▶ _Your instructions_
Copy each line that contains the string "pvDomChar", taking them from the material.

▶ _Data for review_
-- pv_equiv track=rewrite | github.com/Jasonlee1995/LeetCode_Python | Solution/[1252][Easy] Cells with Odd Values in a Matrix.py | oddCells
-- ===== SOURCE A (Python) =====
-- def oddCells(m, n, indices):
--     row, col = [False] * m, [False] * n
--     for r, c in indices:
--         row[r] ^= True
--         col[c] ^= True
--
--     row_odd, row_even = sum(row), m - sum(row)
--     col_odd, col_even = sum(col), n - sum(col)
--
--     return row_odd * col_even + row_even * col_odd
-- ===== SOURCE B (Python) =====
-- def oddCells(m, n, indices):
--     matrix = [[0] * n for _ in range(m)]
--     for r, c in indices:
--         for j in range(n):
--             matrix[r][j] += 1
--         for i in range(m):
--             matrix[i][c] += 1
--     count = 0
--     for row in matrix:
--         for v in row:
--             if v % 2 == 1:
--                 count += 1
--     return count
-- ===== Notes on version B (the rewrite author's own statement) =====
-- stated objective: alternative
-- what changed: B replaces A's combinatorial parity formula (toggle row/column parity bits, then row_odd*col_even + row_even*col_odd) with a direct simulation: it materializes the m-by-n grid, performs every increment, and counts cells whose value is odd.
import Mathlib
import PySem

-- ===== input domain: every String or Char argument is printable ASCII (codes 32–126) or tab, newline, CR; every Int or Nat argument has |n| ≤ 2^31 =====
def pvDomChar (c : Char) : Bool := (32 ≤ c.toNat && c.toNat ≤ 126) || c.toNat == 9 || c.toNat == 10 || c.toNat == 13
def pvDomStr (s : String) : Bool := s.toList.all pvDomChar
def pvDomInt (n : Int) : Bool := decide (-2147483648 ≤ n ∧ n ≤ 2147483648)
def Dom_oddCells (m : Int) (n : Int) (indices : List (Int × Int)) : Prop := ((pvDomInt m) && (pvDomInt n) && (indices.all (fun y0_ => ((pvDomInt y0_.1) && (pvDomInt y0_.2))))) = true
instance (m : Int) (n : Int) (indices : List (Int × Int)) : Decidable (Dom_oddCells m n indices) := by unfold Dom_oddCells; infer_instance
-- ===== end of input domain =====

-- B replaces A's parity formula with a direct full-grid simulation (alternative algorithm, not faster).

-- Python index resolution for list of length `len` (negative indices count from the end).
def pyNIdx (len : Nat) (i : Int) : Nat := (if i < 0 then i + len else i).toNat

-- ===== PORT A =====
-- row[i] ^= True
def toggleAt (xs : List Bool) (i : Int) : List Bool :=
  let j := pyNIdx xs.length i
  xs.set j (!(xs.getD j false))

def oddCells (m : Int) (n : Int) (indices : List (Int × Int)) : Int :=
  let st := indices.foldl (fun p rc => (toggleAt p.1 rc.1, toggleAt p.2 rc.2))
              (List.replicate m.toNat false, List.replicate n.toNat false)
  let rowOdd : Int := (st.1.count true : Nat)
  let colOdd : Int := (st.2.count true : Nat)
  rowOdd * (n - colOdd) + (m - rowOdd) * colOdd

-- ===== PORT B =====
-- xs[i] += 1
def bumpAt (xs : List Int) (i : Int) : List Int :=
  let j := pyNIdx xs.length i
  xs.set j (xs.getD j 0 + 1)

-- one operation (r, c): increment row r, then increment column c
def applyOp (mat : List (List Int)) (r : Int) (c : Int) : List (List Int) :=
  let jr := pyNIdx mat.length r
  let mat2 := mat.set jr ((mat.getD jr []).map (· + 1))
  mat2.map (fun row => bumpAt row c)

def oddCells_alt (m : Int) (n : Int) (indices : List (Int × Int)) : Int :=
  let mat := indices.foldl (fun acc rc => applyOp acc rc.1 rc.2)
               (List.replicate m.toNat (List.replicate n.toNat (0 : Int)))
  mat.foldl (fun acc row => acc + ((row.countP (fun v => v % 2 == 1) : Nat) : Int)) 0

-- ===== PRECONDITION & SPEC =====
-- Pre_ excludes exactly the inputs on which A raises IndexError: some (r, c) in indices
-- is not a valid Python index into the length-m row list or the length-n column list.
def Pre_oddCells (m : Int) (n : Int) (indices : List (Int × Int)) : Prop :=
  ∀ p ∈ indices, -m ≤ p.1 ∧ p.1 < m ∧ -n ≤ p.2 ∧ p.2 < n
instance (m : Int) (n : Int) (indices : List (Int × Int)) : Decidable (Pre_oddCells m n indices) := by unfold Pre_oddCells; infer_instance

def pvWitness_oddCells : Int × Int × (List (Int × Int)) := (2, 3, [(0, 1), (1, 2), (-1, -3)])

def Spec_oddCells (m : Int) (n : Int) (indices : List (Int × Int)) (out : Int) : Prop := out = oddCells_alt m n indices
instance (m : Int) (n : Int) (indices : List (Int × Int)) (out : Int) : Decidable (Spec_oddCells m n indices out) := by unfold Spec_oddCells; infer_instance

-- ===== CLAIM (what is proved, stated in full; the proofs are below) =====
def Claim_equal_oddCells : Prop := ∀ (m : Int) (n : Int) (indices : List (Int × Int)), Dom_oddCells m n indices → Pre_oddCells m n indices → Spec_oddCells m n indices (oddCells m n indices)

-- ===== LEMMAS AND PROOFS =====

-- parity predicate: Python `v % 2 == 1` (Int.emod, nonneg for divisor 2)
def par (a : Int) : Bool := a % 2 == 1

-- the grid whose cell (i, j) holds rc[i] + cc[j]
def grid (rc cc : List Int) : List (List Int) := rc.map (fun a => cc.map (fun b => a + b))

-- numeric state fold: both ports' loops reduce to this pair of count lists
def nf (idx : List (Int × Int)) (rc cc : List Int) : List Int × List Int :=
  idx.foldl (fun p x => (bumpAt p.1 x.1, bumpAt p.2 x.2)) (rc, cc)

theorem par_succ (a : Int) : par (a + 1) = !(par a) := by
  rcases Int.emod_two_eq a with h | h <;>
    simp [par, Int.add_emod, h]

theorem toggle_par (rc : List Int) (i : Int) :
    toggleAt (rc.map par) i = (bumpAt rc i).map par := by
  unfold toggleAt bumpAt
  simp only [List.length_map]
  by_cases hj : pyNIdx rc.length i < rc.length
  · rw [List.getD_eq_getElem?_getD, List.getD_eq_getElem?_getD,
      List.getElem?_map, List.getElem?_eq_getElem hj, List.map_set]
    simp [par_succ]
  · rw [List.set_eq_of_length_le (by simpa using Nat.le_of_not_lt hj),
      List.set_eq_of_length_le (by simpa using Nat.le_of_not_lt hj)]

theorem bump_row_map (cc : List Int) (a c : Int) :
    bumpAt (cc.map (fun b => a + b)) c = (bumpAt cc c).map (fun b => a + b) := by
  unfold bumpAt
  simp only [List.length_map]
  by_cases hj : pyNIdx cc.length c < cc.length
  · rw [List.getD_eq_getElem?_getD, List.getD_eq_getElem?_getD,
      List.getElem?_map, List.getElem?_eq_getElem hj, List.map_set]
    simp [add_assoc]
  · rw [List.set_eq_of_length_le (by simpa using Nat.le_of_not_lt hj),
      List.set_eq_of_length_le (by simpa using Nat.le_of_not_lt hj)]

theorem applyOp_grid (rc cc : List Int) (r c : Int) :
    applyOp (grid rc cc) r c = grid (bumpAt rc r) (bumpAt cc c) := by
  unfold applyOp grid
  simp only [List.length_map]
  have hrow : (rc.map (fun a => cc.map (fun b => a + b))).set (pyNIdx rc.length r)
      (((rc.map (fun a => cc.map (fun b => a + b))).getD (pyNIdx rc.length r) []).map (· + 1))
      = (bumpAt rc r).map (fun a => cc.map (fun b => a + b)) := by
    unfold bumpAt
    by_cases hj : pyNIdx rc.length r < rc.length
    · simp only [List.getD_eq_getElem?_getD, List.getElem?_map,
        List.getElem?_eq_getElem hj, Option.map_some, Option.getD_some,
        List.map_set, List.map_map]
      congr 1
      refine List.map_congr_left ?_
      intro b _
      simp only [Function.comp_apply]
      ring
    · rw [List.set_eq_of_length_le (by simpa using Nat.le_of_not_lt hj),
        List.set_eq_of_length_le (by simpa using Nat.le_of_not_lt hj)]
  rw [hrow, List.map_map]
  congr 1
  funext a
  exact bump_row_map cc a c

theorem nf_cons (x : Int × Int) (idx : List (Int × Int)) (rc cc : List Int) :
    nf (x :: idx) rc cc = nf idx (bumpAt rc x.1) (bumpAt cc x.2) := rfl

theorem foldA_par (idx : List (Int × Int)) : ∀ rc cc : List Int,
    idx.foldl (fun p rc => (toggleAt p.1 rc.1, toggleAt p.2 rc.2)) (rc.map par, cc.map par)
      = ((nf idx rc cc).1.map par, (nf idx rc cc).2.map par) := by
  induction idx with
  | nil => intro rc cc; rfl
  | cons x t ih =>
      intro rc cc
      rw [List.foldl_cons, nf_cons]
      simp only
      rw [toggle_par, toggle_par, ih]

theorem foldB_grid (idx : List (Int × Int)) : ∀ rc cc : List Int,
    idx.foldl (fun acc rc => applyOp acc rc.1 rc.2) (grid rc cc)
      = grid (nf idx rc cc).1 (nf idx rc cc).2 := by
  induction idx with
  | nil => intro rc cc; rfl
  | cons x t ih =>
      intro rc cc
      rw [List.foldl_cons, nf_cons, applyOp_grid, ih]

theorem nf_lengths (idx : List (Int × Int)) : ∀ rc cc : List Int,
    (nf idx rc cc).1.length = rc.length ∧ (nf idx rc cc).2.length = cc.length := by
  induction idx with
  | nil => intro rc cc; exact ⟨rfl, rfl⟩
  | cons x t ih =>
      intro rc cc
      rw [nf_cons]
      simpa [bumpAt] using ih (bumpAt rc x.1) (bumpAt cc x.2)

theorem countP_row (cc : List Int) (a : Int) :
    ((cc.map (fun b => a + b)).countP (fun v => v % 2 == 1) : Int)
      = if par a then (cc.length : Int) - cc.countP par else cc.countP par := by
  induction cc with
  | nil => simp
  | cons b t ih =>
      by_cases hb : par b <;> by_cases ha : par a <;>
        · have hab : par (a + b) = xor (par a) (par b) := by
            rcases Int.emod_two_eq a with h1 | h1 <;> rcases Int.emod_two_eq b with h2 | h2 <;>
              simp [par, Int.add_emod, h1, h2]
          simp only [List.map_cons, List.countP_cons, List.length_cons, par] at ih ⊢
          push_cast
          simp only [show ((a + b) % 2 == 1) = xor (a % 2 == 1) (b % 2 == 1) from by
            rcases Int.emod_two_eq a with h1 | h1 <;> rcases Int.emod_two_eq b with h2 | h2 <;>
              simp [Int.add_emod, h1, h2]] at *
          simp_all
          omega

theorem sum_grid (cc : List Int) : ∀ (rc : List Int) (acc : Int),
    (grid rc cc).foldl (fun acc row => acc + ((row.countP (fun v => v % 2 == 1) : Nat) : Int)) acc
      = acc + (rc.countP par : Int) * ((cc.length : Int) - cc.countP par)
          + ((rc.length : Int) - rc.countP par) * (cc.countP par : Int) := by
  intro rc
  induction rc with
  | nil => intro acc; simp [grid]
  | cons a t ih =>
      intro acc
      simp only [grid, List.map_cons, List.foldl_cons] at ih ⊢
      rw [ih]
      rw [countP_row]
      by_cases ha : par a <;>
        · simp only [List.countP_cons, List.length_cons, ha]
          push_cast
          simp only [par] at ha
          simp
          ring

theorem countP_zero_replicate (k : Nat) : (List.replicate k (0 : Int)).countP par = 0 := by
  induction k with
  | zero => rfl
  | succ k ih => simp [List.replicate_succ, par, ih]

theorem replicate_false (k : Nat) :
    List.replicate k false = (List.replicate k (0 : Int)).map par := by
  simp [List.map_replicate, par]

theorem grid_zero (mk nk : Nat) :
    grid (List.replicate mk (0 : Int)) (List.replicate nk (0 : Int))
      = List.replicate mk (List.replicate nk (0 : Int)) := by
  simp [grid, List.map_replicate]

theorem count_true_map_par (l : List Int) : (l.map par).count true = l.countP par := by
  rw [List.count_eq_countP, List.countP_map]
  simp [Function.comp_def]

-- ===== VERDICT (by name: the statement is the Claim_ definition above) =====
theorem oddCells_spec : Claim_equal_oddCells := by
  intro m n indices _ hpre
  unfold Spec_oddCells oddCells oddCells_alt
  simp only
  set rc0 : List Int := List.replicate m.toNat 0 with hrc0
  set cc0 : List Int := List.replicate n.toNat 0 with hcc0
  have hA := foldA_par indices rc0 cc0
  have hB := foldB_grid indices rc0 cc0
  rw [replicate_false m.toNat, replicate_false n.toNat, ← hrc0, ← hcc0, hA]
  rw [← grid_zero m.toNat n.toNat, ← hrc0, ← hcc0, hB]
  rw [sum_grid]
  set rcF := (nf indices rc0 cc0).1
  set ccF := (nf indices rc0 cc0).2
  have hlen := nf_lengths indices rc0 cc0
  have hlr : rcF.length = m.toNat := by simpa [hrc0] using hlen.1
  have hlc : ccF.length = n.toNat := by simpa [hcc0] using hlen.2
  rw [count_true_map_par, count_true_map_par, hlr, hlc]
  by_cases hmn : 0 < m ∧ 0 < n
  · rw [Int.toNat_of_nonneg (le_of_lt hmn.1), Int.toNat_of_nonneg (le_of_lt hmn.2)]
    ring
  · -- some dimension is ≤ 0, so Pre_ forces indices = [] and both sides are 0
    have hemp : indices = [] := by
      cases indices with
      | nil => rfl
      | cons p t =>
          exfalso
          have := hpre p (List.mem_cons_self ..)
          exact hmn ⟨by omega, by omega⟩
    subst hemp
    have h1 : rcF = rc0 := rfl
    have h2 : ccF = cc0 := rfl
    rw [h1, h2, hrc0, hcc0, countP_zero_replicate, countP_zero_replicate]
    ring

▶ _Result for this task_
def pvDomChar (c : Char) : Bool := (32 ≤ c.toNat && c.toNat ≤ 126) || c.toNat == 9 || c.toNat == 10 || c.toNat == 13
def pvDomStr (s : String) : Bool := s.toList.all pvDomChar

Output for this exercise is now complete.